Relevance of Findings
Omeros’ findings are also particularly relevant for patients resistant to checkpoint inhibitors, such as anti-PD-1 (e.g., Keytruda and Opdivo) and anti-CTLA-4 (Yervoy), and to emerging cellular therapies such as CAR-T cells and adoptive T-cell therapy. Checkpoint inhibitors are only effective in a minority of patients, and high levels of adenosine-generating molecules have been observed in non-responding patients. Furthermore, overcoming natural immunosuppression in solid tumors represents a major hurdle for cellular therapies. Because PS and adenosine are both products of cell stress and death in solid tumors, it is expected that patients resistant to checkpoint inhibitors or cellular therapies would benefit greatly from the combined inhibition of the GPR174 and adenosine pathways.
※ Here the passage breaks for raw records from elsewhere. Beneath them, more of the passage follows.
-- pv_equiv track=rewrite | github.com/Kawser-nerd/CLCDSA | Source Codes/AtCoder/abc121/D/4933141.py | cal_xor
-- ===== SOURCE A (Python) =====
-- def cal_xor(X):
--     X = X+1
--     xor_sum = 0
--     digit = 1
--     while digit < X:
--         digit *= 2
--         bit_count = (X // digit) * (digit // 2)
--         bit_count += max(0, (X % digit) - (digit // 2))
--
--         if bit_count % 2 == 1:
--             xor_sum += digit // 2
--
--     return xor_sum
-- ===== SOURCE B (Python) =====
-- def cal_xor(X):
--     # closed form for XOR of 0..X (empty range for X < 0)
--     if X < 0:
--         return 0
--     r = X % 4
--     if r == 0:
--         return X
--     elif r == 1:
--         return 1
--     elif r == 2:
--         return X + 1
--     else:
--         return 0
-- ===== Notes on version B (the rewrite author's own statement) =====
-- stated objective: simpler
-- what changed: Replaced A's per-bit counting loop (count set bits in 0..X at each position, add the place value when the count is odd) with the classic O(1) closed form for XOR of 0..X by X mod 4, with a guard returning 0 for the empty range X < 0.
import Mathlib
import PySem

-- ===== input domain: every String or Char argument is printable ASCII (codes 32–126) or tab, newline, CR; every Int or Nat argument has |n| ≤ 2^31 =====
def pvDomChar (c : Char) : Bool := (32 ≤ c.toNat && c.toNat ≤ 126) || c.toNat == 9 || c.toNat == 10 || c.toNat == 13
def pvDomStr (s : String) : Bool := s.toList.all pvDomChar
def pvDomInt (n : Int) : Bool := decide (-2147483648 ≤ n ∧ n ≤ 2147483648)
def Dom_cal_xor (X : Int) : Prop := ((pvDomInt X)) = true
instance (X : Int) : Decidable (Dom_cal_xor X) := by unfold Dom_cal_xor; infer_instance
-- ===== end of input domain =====

-- B replaces A's per-bit-position counting loop by the closed form for XOR of 0..X based on X mod 4 (with 0 for the empty range X < 0): simpler.

-- ===== PORT A =====
-- A's while loop, with fuel (X+1).toNat: digit doubles each pass starting from 1,
-- so the guard `digit < X+1` fails within that many passes (fuel only makes the loop total).
def calXorLoop : Nat → Int → Int → Int → Int
  | 0, _, xorSum, _ => xorSum
  | fuel+1, x, xorSum, digit =>
    if digit < x then
      let digit' := digit * 2
      let bitCount := PySem.Int.floordiv x digit' * PySem.Int.floordiv digit' 2
        + max 0 (PySem.Int.mod x digit' - PySem.Int.floordiv digit' 2)
      calXorLoop fuel x
        (if PySem.Int.mod bitCount 2 = 1 then xorSum + PySem.Int.floordiv digit' 2 else xorSum)
        digit'
    else xorSum

def cal_xor (X : Int) : Int := calXorLoop (X + 1).toNat (X + 1) 0 1

-- ===== PORT B =====
def cal_xor_alt (X : Int) : Int :=
  if X < 0 then 0
  else
    let r := PySem.Int.mod X 4
    if r = 0 then X
    else if r = 1 then 1
    else if r = 2 then X + 1
    else 0

-- ===== PRECONDITION & SPEC =====
def Spec_cal_xor (X : Int) (out : Int) : Prop := out = cal_xor_alt X
instance (X : Int) (out : Int) : Decidable (Spec_cal_xor X out) := by unfold Spec_cal_xor; infer_instance

-- ===== CLAIM (what is proved, stated in full; the proofs are below) =====
def Claim_equal_cal_xor : Prop := ∀ (X : Int), Dom_cal_xor X → Spec_cal_xor X (cal_xor X)

-- ===== LEMMAS AND PROOFS =====

-- XOR of 0, 1, …, n-1
def xorUpTo : Nat → Nat
  | 0 => 0
  | n+1 => xorUpTo n ^^^ n

-- A's bit count at position j, over Nat
def bitCnt (n j : Nat) : Nat := n / 2^(j+1) * 2^j + (n % 2^(j+1) - 2^j)

lemma even_xor_one (a : Nat) (h : a % 2 = 0) : a ^^^ 1 = a + 1 := by
  apply Nat.eq_of_testBit_eq
  intro i
  cases i with
  | zero =>
      rw [Nat.testBit_xor]
      simp only [Nat.testBit_eq_decide_div_mod_eq, pow_zero, Nat.div_one]
      have : (a+1) % 2 = 1 := by omega
      simp [h, this]
  | succ i =>
      rw [Nat.testBit_xor]
      have h1 : (a+1) / 2 = a / 2 := by omega
      have h2 : ∀ m : Nat, m / 2 ^ (i+1) = m / 2 / 2 ^ i := by
        intro m
        rw [Nat.div_div_eq_div_mul, pow_succ']
      have h3 : (1 : Nat).testBit (i+1) = false := by
        simp only [Nat.testBit_eq_decide_div_mod_eq]
        rw [Nat.div_eq_of_lt (Nat.one_lt_two_pow (by omega))]
        simp
      rw [h3]
      simp only [Bool.xor_false, Nat.testBit_eq_decide_div_mod_eq]
      rw [h2 a, h2 (a+1), h1]

lemma xorUpTo_mod4 (n : Nat) :
    xorUpTo n = if n % 4 = 0 then 0 else if n % 4 = 1 then n - 1 else if n % 4 = 2 then 1 else n := by
  induction n with
  | zero => simp [xorUpTo]
  | succ n ih =>
      rw [xorUpTo, ih]
      have h4 : n % 4 = 0 ∨ n % 4 = 1 ∨ n % 4 = 2 ∨ n % 4 = 3 := by omega
      rcases h4 with h | h | h | h
      · have hs : (n+1) % 4 = 1 := by omega
        simp [h, hs]
      · have hs : (n+1) % 4 = 2 := by omega
        have he : (n-1) % 2 = 0 := by omega
        have hx : (n-1) ^^^ 1 = n := by
          rw [even_xor_one _ he]; omega
        have : (n-1) ^^^ n = 1 :=
          calc (n-1) ^^^ n = (n-1) ^^^ ((n-1) ^^^ 1) := by rw [hx]
            _ = 1 := by rw [← Nat.xor_assoc, Nat.xor_self, Nat.zero_xor]
        simp [h, hs, this]
      · have hs : (n+1) % 4 = 3 := by omega
        have he : n % 2 = 0 := by omega
        have : (1 : Nat) ^^^ n = n + 1 := by
          rw [Nat.xor_comm, even_xor_one _ he]
        simp [h, hs, this]
      · have hs : (n+1) % 4 = 0 := by omega
        simp [h, hs]

lemma testBit_le_mod (n j : Nat) : n.testBit j = decide (2^j ≤ n % 2^(j+1)) := by
  have key : n % 2^(j+1) / 2^j = n / 2^j % 2 := by
    rw [pow_succ]
    exact Nat.mod_mul_right_div_self n (2^j) 2
  have hp : 0 < (2:Nat)^j := Nat.two_pow_pos j
  have hlt : n % 2^(j+1) < 2^(j+1) := Nat.mod_lt _ (Nat.two_pow_pos _)
  have hd : (2:Nat)^(j+1) = 2^j * 2 := pow_succ 2 j
  rw [Nat.testBit_eq_decide_div_mod_eq, ← key]
  rcases Nat.lt_or_ge (n % 2^(j+1)) (2^j) with hc | hc
  · have : n % 2^(j+1) / 2^j = 0 := Nat.div_eq_of_lt hc
    simp [this]; omega
  · have h1 : 1 ≤ n % 2^(j+1) / 2^j := (Nat.le_div_iff_mul_le hp).mpr (by omega)
    have h2 : n % 2^(j+1) / 2^j < 2 := by
      rw [Nat.div_lt_iff_lt_mul hp]; omega
    have : n % 2^(j+1) / 2^j = 1 := by omega
    simp [this]; omega

lemma bitCnt_succ (n j : Nat) :
    bitCnt (n+1) j = bitCnt n j + (if n.testBit j then 1 else 0) := by
  have hp : 0 < (2:Nat)^j := Nat.two_pow_pos j
  have hd : (2:Nat)^(j+1) = 2^j * 2 := pow_succ 2 j
  have hdpos : 0 < (2:Nat)^(j+1) := Nat.two_pow_pos _
  set d := (2:Nat)^(j+1) with hdd
  set h := (2:Nat)^j with hh
  set q := n / d with hq
  set r := n % d with hr
  have hnd : d * q + r = n := Nat.div_add_mod n d
  have hrb : r < d := Nat.mod_lt _ hdpos
  have htb : n.testBit j = decide (h ≤ r) := testBit_le_mod n j
  rcases Nat.lt_or_ge (r+1) d with hc | hc
  · -- (n+1)/d = q, (n+1)%d = r+1
    have he : n + 1 = d * q + (r+1) := by omega
    have hq' : (n+1) / d = q := by
      rw [he, Nat.mul_add_div hdpos, Nat.div_eq_of_lt hc]; omega
    have hr' : (n+1) % d = r + 1 := by
      rw [he, Nat.mul_add_mod]; exact Nat.mod_eq_of_lt hc
    unfold bitCnt
    rw [← hdd, ← hh, ← hq, ← hr, hq', hr', htb]
    split_ifs with hle <;> simp at * <;> omega
  · -- r + 1 = d
    have hrd : r + 1 = d := by omega
    have he : n + 1 = d * (q+1) := by rw [Nat.mul_succ]; omega
    have hq' : (n+1) / d = q + 1 := by rw [he, Nat.mul_div_cancel_left _ hdpos]
    have hr' : (n+1) % d = 0 := by rw [he, Nat.mul_mod_right]
    unfold bitCnt
    rw [← hdd, ← hh, ← hq, ← hr, hq', hr', htb]
    have hle : h ≤ r := by omega
    have : (q+1) * h = q * h + h := by ring
    simp [hle, this]
    omega

lemma testBit_xorUpTo (n j : Nat) :
    (xorUpTo n).testBit j = decide (bitCnt n j % 2 = 1) := by
  induction n with
  | zero =>
      simp [xorUpTo, bitCnt, Nat.zero_testBit]
  | succ n ih =>
      rw [xorUpTo, Nat.testBit_xor, ih, bitCnt_succ]
      cases hb : n.testBit j
      · simp
      · have hpar : bitCnt n j % 2 = 0 ∨ bitCnt n j % 2 = 1 := by omega
        rcases hpar with h | h <;> simp [h] <;> omega

lemma mod_pow_succ_testBit (m j : Nat) :
    m % 2^(j+1) = m % 2^j + (if m.testBit j then 2^j else 0) := by
  have := Nat.mod_pow_succ (x := m) (b := 2) (k := j)
  rw [Nat.testBit_eq_decide_div_mod_eq]
  have h2 : m / 2^j % 2 = 0 ∨ m / 2^j % 2 = 1 := by omega
  rcases h2 with h | h <;> simp [h] at this ⊢ <;> omega

lemma xorUpTo_lt (n j : Nat) (h : n ≤ 2^j) : xorUpTo n < 2^j := by
  induction n with
  | zero => rw [xorUpTo]; exact Nat.two_pow_pos j
  | succ n ih =>
      rw [xorUpTo]
      exact Nat.xor_lt_two_pow (ih (by omega)) (by omega)

lemma calXorLoop_eq (fuel : Nat) : ∀ (j n : Nat), n ≤ 2^(j + fuel) →
    calXorLoop fuel (n : Int) ((xorUpTo n % 2^j : Nat) : Int) ((2^j : Nat) : Int)
      = ((xorUpTo n : Nat) : Int) := by
  induction fuel with
  | zero =>
      intro j n hle
      simp only [calXorLoop]
      rw [Nat.mod_eq_of_lt (xorUpTo_lt n j (by simpa using hle))]
  | succ fuel ih =>
      intro j n hle
      simp only [calXorLoop]
      by_cases hlt : (2^j : Nat) < n
      · rw [if_pos (by exact_mod_cast hlt)]
        have hdig : ((2^j : Nat) : Int) * 2 = ((2^(j+1) : Nat) : Int) := by
          push_cast [pow_succ]; ring
        have hhalf : PySem.Int.floordiv ((2^(j+1) : Nat) : Int) 2 = ((2^j : Nat) : Int) := by
          have h2c : (2 : Int) = ((2 : Nat) : Int) := by norm_num
          rw [h2c, PySem.Int.floordiv_natCast, pow_succ, Nat.mul_div_cancel _ (by norm_num)]
        have hfd : PySem.Int.floordiv (n : Int) ((2^(j+1) : Nat) : Int)
            = ((n / 2^(j+1) : Nat) : Int) := PySem.Int.floordiv_natCast n (2^(j+1))
        have hmd : PySem.Int.mod (n : Int) ((2^(j+1) : Nat) : Int)
            = ((n % 2^(j+1) : Nat) : Int) := PySem.Int.mod_natCast n (2^(j+1))
        have hmax : max 0 (((n % 2^(j+1) : Nat) : Int) - ((2^j : Nat) : Int))
            = ((n % 2^(j+1) - 2^j : Nat) : Int) := by
          rcases Nat.le_total (2^j) (n % 2^(j+1)) with hc | hc
          · rw [Nat.cast_sub hc, max_eq_right (by omega)]
          · rw [Nat.sub_eq_zero_of_le hc, max_eq_left (by omega)]
            simp
        have hbc : ((n / 2^(j+1) : Nat) : Int) * ((2^j : Nat) : Int)
            + ((n % 2^(j+1) - 2^j : Nat) : Int) = ((bitCnt n j : Nat) : Int) := by
          unfold bitCnt
          rw [Nat.cast_add, Nat.cast_mul]
        rw [hdig, hhalf, hfd, hmd, hmax, hbc]
        have hcond : (PySem.Int.mod ((bitCnt n j : Nat) : Int) 2 = 1) ↔ (bitCnt n j % 2 = 1) := by
          have h2c : (2 : Int) = ((2 : Nat) : Int) := by norm_num
          rw [h2c, PySem.Int.mod_natCast]
          exact_mod_cast Iff.rfl
        have hsum : (if PySem.Int.mod ((bitCnt n j : Nat) : Int) 2 = 1
              then ((xorUpTo n % 2^j : Nat) : Int) + ((2^j : Nat) : Int)
              else ((xorUpTo n % 2^j : Nat) : Int))
            = ((xorUpTo n % 2^(j+1) : Nat) : Int) := by
          rw [mod_pow_succ_testBit (xorUpTo n) j, testBit_xorUpTo n j]
          by_cases hp : bitCnt n j % 2 = 1
          · rw [if_pos (hcond.mpr hp)]
            simp only [hp, decide_true, if_true]
            push_cast; ring
          · rw [if_neg (fun hc => hp (hcond.mp hc))]
            simp [hp]
        rw [hsum]
        exact ih (j+1) n (by rw [show j + 1 + fuel = j + (fuel + 1) from by omega]; exact hle)
      · rw [if_neg (by exact_mod_cast hlt)]
        have hle' : n ≤ 2^j := by omega
        rw [Nat.mod_eq_of_lt (xorUpTo_lt n j hle')]

-- ===== VERDICT (by name: the statement is the Claim_ definition above) =====
theorem cal_xor_spec : Claim_equal_cal_xor := by
  intro X _
  unfold Spec_cal_xor cal_xor cal_xor_alt
  by_cases hX : X < 0
  · have h0 : (X + 1).toNat = 0 := by omega
    rw [h0]
    simp [calXorLoop, hX]
  · have hm : X = ((X.toNat : Nat) : Int) := by omega
    set m := X.toNat with hmm
    have hX1 : X + 1 = ((m + 1 : Nat) : Int) := by omega
    have hloop : calXorLoop (X + 1).toNat (X + 1) 0 1 = ((xorUpTo (m+1) : Nat) : Int) := by
      have ht : (X + 1).toNat = m + 1 := by omega
      rw [ht, hX1]
      have := calXorLoop_eq (m+1) 0 (m+1) (by simp; exact Nat.le_of_lt Nat.lt_two_pow_self)
      simpa using this
    rw [hloop, if_neg hX]
    have hmod : PySem.Int.mod X 4 = ((m % 4 : Nat) : Int) := by
      rw [hm]
      have : (4 : Int) = ((4 : Nat) : Int) := by norm_num
      rw [this, PySem.Int.mod_natCast]
    rw [xorUpTo_mod4 (m+1), hmod]
    have h4 : m % 4 = 0 ∨ m % 4 = 1 ∨ m % 4 = 2 ∨ m % 4 = 3 := by omega
    rcases h4 with h | h | h | h
    · have hs : (m+1) % 4 = 1 := by omega
      simp [h, hs]; omega
    · have hs : (m+1) % 4 = 2 := by omega
      simp [h, hs]
    · have hs : (m+1) % 4 = 3 := by omega
      simp [h, hs]; omega
    · have hs : (m+1) % 4 = 0 := by omega
      simp [h, hs]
"Our team’s discovery of the GPR174-controlled cancer-immunity pathways and their interrelationships with the adenosine pathway have been methodically elucidated and defined," said Gregory A. Demopulos, M.D., Omeros’ chairman and chief executive officer. "Simply put, Omeros has discovered that there are two feet on the cAMP brake pedal restraining immunity against the tumor and, to enable effective tumor-killing activity, both GPR174 and the adenosine pathway must be inhibited. We are optimizing our small-molecule GPR174 inhibitors with the objective of moving orally available therapeutics into the clinic as rapidly as possible. We look forward to providing physicians and patients with a new and broadly applicable option in cancer immunotherapy."
Omeros is preparing a manuscript for publication detailing its GPR174-related discoveries and data and plans to present these same discoveries and data beginning this year at upcoming oncology international congresses.
Omeros is establishing an expansive and exclusive intellectual property position directed to GPR174 inhibitors as well as to inhibition of the GPR174 receptor, both alone and in combination with other cancer therapies, for the treatment of any tumor or malignancy.